Translating of basic blocks and functions
CodeStorageTranslator
class of pyopenreil.REIL
is also can do code translation at basic blocks or functions level. Example of basic block translation:
# initialise raw instruction reader
reader = ReaderRaw(ARCH_X86, '\x33\xC0\xC3', addr = 0)
# Create translator instance.
# We are not passing storage instance, translator will create
# instance of CodeStorageMem automatically in this case.
tr = CodeStorageTranslator(reader)
# translate single basic block
bb = tr.get_bb(0)
# print basic block information
print 'addr = %s, size = %d bytes' % (bb.ir_addr, bb.size)

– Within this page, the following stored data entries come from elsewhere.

def summarize_workspace_delta_py (before : List (String × Int × Int)) (after : List (String × Int × Int)) (max_items_per_group : Int) : String :=
  let b := PySem.Dict.ofList before
  let a := PySem.Dict.ofList after
  let before_paths : PySem.Set String := PySem.Set.ofList b.keys
  let after_paths : PySem.Set String := PySem.Set.ofList a.keys
  let created := PySem.List.sorted (PySem.Set.diff after_paths before_paths) (fun x => x) false
  let deleted := PySem.List.sorted (PySem.Set.diff before_paths after_paths) (fun x => x) false
  let updated := PySem.List.sorted
    ((PySem.Set.inter before_paths after_paths).filter (fun path => b.get? path != a.get? path))
    (fun x => x) false
  let total := created.length + updated.length + deleted.length
  if total = 0 then "No workspace file changes detected."
  else
    let lines : List String :=
      ["✅ Workspace changes detected:",
       "- Created: " ++ PySem.Int.toStr (created.length : Int),
       "- Updated: " ++ PySem.Int.toStr (updated.length : Int),
       "- Deleted: " ++ PySem.Int.toStr (deleted.length : Int)]
    let lines := pvFmtGroup "Created" created max_items_per_group lines
    let lines := pvFmtGroup "Updated" updated max_items_per_group lines
    let lines := pvFmtGroup "Deleted" deleted max_items_per_group lines
    PySem.Str.join "\n" lines

-- ===== PORT B =====
-- the while-loop over indices i, j plus the two trailing extends of Source B, as one recursion
def pvMerge : List (String × Int × Int) → List (String × Int × Int) → List String × List String × List String
  | [], asr => (asr.map (fun p => p.1), [], [])
  | (kb, vb) :: bs, [] => ([], [], ((kb, vb) :: bs).map (fun p => p.1))
  | (kb, vb) :: bs, (ka, va) :: asr =>
    if kb < ka then
      let r := pvMerge bs ((ka, va) :: asr)
      (r.1, r.2.1, kb :: r.2.2)
    else if ka < kb then
      let r := pvMerge ((kb, vb) :: bs) asr
      (ka :: r.1, r.2.1, r.2.2)
    else
      let r := pvMerge bs asr
      (r.1, if vb != va then kb :: r.2.1 else r.2.1, r.2.2)
termination_by bs asr => bs.length + asr.length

# print address of the first and last instruction
print 'first = 0x%x, last = 0x%x' % (bb.first.addr, bb.last.addr)
Example of function translation:
# translate whole function
func = tr.get_func(0)
# print function information
print 'function at 0x%x, stack args count: %d' % (func.addr, func.stack_args)
# enumerate function code chunks
nun = 0
for ch in func.chunks:
# print chunk information
print 'chunk %d: addr = 0x%x, size = %d' % (ch.addr, ch.size)
num += 1
# enumerate function basic blocks
for bb in func.bb_list:
# print basic block information
print bb
Symbolic expressions
OpenREIL can convert basic blocks and instructions into the symbolic form, it might be useful for such tasks like symbolic execution, interacting with SMT solver, decompilation and analysis of code semantics.
Let's write a program that translates assembly function into IR and prints a set of symbolic expressions for it's first basic block:
from pyopenreil.REIL import *
from pyopenreil.utils import asm
# create assembly instruction reader
reader = asm.Reader(ARCH_X86, ( 'push ebp',
'mov ebp, esp',
'xor eax, eax',
'test ecx, ecx',
'jz _quit',
'inc eax',
'_quit: leave',
'ret'), addr = 0)
# create translator instance
tr = CodeStorageTranslator(reader)
# translate first basic block
bb = tr.get_bb(0)
# Get symbolic representation of basic block.
# False value of temp_regs argument indicates that
# we don't need expressions for REIL temp registers.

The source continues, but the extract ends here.